В чем тайна же его обаяния, в чем залог того, что не было и не могло быть в нем никогда двух отцов Иоаннов, что всю жизнь свою он был учителем и провозвестником единой и неизменной истины? — В том, что он был воистину «Божие дитя». Трудно встретить такую простую и детскую веру, ясность мысли, чистоту сердца; трудно найти такую непоколебимую убежденность в истине; трудно обрести такую преданность Церкви и всему церковному. Ясно, в чем тайна его влияния. Искренность и чистота сердца — вот что влияло, вот что покоряло, вот что было неисчерпаемым источником неизреченных откровений и утешений, которые лились от него широкой и многоводной рекой. Немногим, быть может, ведомо, что в последние годы он, по свойству своей болезни, мог принять и Тела Христова лишь крошку, а причащался Христовою Кровию, как причащаются младенцы… И здесь не символ ли чистоты и святости его детской веры и младенческого незлобия?

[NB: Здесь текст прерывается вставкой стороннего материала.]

-- pv_equiv track=rewrite | github.com/rgoldsteingoldfox/cre-research-assistant | utils/contact_ranking.py | _is_commercial_zoning
-- ===== SOURCE A (Python) =====
-- def _is_commercial_zoning(zoning):
--     """Check if zoning code indicates a commercial/office/industrial property."""
--     if not zoning:
--         return False
--     zoning_upper = zoning.upper().strip()
--     # Common commercial zoning prefixes
--     commercial_prefixes = [
--         "C", "C-", "C1", "C2", "C3", "C4", "C5",
--         "O", "O-", "O1", "O2",  # Office
--         "M", "M-", "M1", "M2",  # Mixed-use / Industrial
--         "I", "I-", "I1", "I2",  # Industrial
--         "B", "B-", "B1", "B2",  # Business
--         "MU",  # Mixed-use
--         "CG", "CL", "CC",  # Commercial general/local/community
--     ]
--     for prefix in commercial_prefixes:
--         if zoning_upper.startswith(prefix):
--             return True
--     # Also check description keywords
--     commercial_keywords = ["commercial", "office", "industrial", "business", "mixed"]
--     zoning_lower = zoning.lower()
--     return any(kw in zoning_lower for kw in commercial_keywords)
-- ===== SOURCE B (Python) =====
-- def _is_commercial_zoning(zoning):
--     """Check if zoning code indicates a commercial/office/industrial property."""
--     if not zoning:
--         return False
--     zu = zoning.upper().strip()
--     # Every prefix in A's list begins with one of these letters, and each
--     # single letter is itself a prefix, so the whole scan collapses to a
--     # one-character test ([:1] so an all-whitespace zoning just misses).
--     if zu[:1] in {"C", "O", "M", "I", "B"}:
--         return True
--     zoning_lower = zoning.lower()
--     return any(kw in zoning_lower for kw in ["commercial", "office", "industrial", "business", "mixed"])
-- ===== Notes on version B (the rewrite author's own statement) =====
-- stated objective: simpler
-- what changed: The 27-element startswith scan is collapsed to a single first-character membership test (every prefix in A's list begins with one of C/O/M/I/B, each of which is itself in the list); the keyword fallback is unchanged.
import Mathlib
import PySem

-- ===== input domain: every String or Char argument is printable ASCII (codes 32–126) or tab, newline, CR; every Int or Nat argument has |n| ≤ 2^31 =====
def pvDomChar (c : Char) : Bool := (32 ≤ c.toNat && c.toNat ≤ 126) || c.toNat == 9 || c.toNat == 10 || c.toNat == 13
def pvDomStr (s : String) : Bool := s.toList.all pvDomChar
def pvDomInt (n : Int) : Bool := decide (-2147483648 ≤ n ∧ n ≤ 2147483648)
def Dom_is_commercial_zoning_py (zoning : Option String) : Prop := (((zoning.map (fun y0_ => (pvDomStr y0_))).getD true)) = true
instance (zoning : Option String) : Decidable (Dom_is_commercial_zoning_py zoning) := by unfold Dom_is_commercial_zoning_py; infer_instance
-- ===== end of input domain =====

-- B collapses A's 27-prefix startswith scan into a single first-character membership test; keyword fallback unchanged (simpler).


-- ===== PORT A =====
def pvPrefixesA : List String :=
  ["C", "C-", "C1", "C2", "C3", "C4", "C5",
   "O", "O-", "O1", "O2",
   "M", "M-", "M1", "M2",
   "I", "I-", "I1", "I2",
   "B", "B-", "B1", "B2",
   "MU",
   "CG", "CL", "CC"]

def pvKeywords : List String := ["commercial", "office", "industrial", "business", "mixed"]

def is_commercial_zoning_py (zoning : Option String) : Bool :=
  match zoning with
  | none => false
  | some z =>
    if z = "" then false
    else
      let zoning_upper := PySem.Str.strip (PySem.Str.upper z)
      -- for prefix in commercial_prefixes: if zoning_upper.startswith(prefix): return True
      if pvPrefixesA.any (fun p => PySem.Str.startswith zoning_upper p) then true
      else
        let zoning_lower := PySem.Str.lower z
        pvKeywords.any (fun kw => PySem.Str.isIn kw zoning_lower)

-- ===== PORT B =====
def is_commercial_zoning_py_alt (zoning : Option String) : Bool :=
  match zoning with
  | none => false
  | some z =>
    if z = "" then false
    else
      let zu := PySem.Str.strip (PySem.Str.upper z)
      if ["C", "O", "M", "I", "B"].contains (PySem.Str.slice zu none (some 1)) then true
      else
        let zoning_lower := PySem.Str.lower z
        pvKeywords.any (fun kw => PySem.Str.isIn kw zoning_lower)

-- ===== PRECONDITION & SPEC =====
def Spec_is_commercial_zoning_py (zoning : Option String) (out : Bool) : Prop := out = is_commercial_zoning_py_alt zoning
instance (zoning : Option String) (out : Bool) : Decidable (Spec_is_commercial_zoning_py zoning out) := by unfold Spec_is_commercial_zoning_py; infer_instance

-- ===== CLAIM (what is proved, stated in full; the proofs are below) =====
def Claim_equal_is_commercial_zoning_py : Prop := ∀ (zoning : Option String), Dom_is_commercial_zoning_py zoning → Spec_is_commercial_zoning_py zoning (is_commercial_zoning_py zoning)

-- ===== LEMMAS AND PROOFS =====


-- A's whole prefix scan, at the character-list level, is a first-character test
lemma pv_chars_key (l : List Char) :
    (pvPrefixesA.any fun p => PySem.Chars.startswith l p.toList)
      = [['C'], ['O'], ['M'], ['I'], ['B']].contains (l.take 1) := by
  rcases l with _ | ⟨c, t⟩
  · decide
  · simp [pvPrefixesA, PySem.Chars.startswith, List.isPrefixOf]
    by_cases hC : c = 'C'
    · simp [hC]
    by_cases hO : c = 'O'
    · simp [hO]
    by_cases hM : c = 'M'
    · simp [hM]
    by_cases hI : c = 'I'
    · simp [hI]
    by_cases hB : c = 'B'
    · simp [hB]
    have hC' : ¬('C' = c) := fun h => hC h.symm
    have hO' : ¬('O' = c) := fun h => hO h.symm
    have hM' : ¬('M' = c) := fun h => hM h.symm
    have hI' : ¬('I' = c) := fun h => hI h.symm
    have hB' : ¬('B' = c) := fun h => hB h.symm
    simp [hC, hO, hM, hI, hB, hC', hO', hM', hI', hB']

lemma any_prefix_eq_first_char (zu : String) :
    (pvPrefixesA.any fun p => PySem.Str.startswith zu p)
      = ["C", "O", "M", "I", "B"].contains (PySem.Str.slice zu none (some 1)) := by
  have hL : (pvPrefixesA.any fun p => PySem.Str.startswith zu p)
      = pvPrefixesA.any fun p => PySem.Chars.startswith zu.toList p.toList := by
    simp [PySem.Str.startswith_eq]
  have hslice : (PySem.Str.slice zu none (some 1)).toList = zu.toList.take 1 := by
    simp [PySem.Str.toList_slice, PySem.List.slice_to zu.toList (b := 1) (by norm_num)]
  have hs2 : ∀ (s t : String), (s = t) ↔ (s.toList = t.toList) :=
    fun s t => ⟨fun h => h ▸ rfl, String.ext⟩
  have hR : (["C", "O", "M", "I", "B"].contains (PySem.Str.slice zu none (some 1)))
      = ([['C'], ['O'], ['M'], ['I'], ['B']].contains (zu.toList.take 1)) := by
    have e1 : ("C" : String).toList = ['C'] := rfl
    have e2 : ("O" : String).toList = ['O'] := rfl
    have e3 : ("M" : String).toList = ['M'] := rfl
    have e4 : ("I" : String).toList = ['I'] := rfl
    have e5 : ("B" : String).toList = ['B'] := rfl
    simp [hs2, hslice, e1, e2, e3, e4, e5]
  rw [hL, hR]
  exact pv_chars_key zu.toList

-- ===== VERDICT (by name: the statement is the Claim_ definition above) =====
theorem is_commercial_zoning_py_spec : Claim_equal_is_commercial_zoning_py := by
  intro zoning _
  unfold Spec_is_commercial_zoning_py is_commercial_zoning_py is_commercial_zoning_py_alt
  cases zoning with
  | none => rfl
  | some z => simp only [any_prefix_eq_first_char]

Аще не обратитеся и не будете, якоже дети, не увидите не войдете в Царство Божие!
…Пойдет народ церковный к его дорогой могиле, и прильнет к нему народная всецерковная вера. И польются о нем — а может быть, и к нему — тихие молитвы, зримые и незримые слезы!
Верим мы, блажен путь, в который вступил ты, наш дорогой батюшка! Память твоя в род и род!
Молись за Русь, молись за народ наш, дорогой наш батюшка, молись о нас Вечному Свету! Аминь.